:: WORK TASK ::
Set out exactly every line of the entries below, starting at the line that holds "inner.get(v, 0) + 1" and stopping after the line that holds "import PySem".

Start of RECORDED INFORMATION

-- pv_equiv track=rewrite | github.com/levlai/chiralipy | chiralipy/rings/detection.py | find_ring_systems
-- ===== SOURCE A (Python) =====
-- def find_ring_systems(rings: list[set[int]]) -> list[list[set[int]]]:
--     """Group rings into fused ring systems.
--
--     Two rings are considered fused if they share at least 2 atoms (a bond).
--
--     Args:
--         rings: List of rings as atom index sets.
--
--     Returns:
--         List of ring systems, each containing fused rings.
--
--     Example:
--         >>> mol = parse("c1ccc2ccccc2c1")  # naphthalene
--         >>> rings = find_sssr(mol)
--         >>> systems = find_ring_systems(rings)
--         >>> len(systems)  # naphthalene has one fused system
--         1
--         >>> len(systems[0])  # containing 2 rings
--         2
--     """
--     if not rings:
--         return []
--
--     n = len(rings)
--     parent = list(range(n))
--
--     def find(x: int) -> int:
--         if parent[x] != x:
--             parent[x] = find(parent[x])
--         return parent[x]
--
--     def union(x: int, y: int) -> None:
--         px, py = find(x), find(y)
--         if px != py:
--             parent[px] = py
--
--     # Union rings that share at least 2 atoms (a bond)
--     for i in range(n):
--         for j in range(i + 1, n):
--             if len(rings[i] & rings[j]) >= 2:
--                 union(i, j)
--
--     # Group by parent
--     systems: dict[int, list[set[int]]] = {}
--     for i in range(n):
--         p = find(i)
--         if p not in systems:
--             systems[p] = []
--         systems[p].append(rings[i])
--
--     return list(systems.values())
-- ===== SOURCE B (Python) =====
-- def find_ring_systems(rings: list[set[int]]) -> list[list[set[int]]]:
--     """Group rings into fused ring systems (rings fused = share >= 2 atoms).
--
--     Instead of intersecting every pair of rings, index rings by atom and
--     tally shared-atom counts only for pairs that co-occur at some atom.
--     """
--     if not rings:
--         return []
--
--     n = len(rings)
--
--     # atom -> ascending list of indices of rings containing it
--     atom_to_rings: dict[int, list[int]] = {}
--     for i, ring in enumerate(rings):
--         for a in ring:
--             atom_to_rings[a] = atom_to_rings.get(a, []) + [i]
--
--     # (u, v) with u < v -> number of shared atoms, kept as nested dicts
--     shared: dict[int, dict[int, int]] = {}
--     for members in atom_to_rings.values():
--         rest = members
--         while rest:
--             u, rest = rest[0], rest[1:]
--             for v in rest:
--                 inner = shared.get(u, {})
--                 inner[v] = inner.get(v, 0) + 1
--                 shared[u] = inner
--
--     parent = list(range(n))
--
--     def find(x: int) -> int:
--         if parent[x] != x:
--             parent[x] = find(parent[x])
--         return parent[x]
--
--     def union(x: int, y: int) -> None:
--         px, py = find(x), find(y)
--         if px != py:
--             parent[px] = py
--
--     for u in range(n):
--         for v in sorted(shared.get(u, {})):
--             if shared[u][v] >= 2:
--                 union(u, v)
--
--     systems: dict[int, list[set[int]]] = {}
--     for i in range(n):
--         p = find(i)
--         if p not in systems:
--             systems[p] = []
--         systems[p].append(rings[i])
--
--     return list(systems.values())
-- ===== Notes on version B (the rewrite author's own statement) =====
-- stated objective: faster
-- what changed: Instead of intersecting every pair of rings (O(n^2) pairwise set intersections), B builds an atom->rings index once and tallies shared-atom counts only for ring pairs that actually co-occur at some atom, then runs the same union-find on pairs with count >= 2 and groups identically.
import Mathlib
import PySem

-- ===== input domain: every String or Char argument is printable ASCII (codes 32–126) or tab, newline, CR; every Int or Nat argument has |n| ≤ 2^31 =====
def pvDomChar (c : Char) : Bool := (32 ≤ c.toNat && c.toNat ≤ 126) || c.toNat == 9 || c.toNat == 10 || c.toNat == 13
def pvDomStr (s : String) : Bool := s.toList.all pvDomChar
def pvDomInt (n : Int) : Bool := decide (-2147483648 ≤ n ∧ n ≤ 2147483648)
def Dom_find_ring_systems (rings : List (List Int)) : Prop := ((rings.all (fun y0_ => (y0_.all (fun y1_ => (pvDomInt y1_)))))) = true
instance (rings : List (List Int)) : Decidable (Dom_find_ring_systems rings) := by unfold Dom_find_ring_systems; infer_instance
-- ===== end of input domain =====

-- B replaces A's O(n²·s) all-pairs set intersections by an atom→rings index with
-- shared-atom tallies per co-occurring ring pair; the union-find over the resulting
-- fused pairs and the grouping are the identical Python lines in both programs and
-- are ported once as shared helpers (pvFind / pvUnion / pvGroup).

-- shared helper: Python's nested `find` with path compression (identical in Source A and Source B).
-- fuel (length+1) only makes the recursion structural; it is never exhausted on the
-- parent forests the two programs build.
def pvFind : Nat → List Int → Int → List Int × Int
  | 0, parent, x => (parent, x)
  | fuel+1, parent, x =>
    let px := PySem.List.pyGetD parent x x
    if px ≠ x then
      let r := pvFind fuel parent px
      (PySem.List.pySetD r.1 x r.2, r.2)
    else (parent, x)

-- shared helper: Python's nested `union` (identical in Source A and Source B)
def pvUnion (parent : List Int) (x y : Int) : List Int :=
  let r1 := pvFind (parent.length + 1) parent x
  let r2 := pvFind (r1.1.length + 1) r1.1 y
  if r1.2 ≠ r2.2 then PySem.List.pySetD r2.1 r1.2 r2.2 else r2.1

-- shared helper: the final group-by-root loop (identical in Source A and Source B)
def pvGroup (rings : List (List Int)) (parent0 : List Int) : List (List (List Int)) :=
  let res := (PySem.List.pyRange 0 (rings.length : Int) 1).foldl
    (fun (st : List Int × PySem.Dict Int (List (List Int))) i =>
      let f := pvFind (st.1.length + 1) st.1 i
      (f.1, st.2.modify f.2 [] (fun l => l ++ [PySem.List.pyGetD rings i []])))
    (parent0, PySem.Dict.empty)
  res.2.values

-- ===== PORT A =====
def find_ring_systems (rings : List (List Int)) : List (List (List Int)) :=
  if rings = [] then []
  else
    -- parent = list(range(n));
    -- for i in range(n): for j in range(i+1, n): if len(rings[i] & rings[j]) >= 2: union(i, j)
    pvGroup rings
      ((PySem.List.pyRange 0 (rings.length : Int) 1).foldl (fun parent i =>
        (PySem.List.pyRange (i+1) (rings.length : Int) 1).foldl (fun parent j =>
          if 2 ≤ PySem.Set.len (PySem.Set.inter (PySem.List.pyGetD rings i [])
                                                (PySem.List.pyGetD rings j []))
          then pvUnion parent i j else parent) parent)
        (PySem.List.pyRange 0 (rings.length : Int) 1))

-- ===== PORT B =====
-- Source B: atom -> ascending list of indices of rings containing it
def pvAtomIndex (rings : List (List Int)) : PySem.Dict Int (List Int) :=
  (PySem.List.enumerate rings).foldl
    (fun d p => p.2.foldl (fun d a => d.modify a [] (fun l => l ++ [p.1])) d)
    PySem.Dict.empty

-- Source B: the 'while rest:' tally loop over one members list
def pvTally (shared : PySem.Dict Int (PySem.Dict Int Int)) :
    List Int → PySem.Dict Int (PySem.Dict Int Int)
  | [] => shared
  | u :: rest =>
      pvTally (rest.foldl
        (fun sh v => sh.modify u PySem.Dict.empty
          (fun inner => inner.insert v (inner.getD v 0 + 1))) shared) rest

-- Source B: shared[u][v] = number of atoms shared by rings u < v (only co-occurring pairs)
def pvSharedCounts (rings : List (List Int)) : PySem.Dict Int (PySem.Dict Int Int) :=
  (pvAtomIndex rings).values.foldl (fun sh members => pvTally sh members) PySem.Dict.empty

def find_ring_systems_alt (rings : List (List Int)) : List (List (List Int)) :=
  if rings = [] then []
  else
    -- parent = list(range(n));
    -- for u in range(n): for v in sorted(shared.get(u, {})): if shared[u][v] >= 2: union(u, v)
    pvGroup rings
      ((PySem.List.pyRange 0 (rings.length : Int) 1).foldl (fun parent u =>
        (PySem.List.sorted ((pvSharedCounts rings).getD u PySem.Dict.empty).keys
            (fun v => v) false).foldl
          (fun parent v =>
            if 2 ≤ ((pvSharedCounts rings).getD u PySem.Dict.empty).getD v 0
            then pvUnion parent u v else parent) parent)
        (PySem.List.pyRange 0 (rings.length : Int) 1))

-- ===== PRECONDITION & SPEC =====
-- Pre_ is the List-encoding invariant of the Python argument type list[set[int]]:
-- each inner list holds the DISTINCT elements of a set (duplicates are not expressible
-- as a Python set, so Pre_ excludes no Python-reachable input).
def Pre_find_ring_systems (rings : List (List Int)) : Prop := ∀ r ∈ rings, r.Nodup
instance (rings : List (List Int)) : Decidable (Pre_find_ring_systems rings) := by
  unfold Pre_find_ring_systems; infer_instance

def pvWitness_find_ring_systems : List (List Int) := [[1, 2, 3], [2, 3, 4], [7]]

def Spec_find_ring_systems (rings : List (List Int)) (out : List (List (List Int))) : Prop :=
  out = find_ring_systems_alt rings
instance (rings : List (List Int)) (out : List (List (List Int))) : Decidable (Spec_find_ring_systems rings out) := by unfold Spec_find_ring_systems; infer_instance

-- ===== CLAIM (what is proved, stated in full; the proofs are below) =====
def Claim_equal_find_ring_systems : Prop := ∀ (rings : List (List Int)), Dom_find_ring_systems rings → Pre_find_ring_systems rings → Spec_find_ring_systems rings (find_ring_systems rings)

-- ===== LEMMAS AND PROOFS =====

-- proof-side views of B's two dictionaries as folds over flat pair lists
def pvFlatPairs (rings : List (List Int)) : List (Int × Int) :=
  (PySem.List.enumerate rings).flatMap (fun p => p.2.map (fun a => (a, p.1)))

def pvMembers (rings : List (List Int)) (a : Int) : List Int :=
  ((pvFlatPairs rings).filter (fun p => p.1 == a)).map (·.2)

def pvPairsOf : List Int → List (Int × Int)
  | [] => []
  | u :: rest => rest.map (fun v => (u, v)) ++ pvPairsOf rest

End of RECORDED INFORMATION

:: OUTPUT FOR THIS EXERCISE ::
--                 inner[v] = inner.get(v, 0) + 1
--                 shared[u] = inner
--
--     parent = list(range(n))
--
--     def find(x: int) -> int:
--         if parent[x] != x:
--             parent[x] = find(parent[x])
--         return parent[x]
--
--     def union(x: int, y: int) -> None:
--         px, py = find(x), find(y)
--         if px != py:
--             parent[px] = py
--
--     for u in range(n):
--         for v in sorted(shared.get(u, {})):
--             if shared[u][v] >= 2:
--                 union(u, v)
--
--     systems: dict[int, list[set[int]]] = {}
--     for i in range(n):
--         p = find(i)
--         if p not in systems:
--             systems[p] = []
--         systems[p].append(rings[i])
--
--     return list(systems.values())
-- ===== Notes on version B (the rewrite author's own statement) =====
-- stated objective: faster
-- what changed: Instead of intersecting every pair of rings (O(n^2) pairwise set intersections), B builds an atom->rings index once and tallies shared-atom counts only for ring pairs that actually co-occur at some atom, then runs the same union-find on pairs with count >= 2 and groups identically.
import Mathlib
import PySem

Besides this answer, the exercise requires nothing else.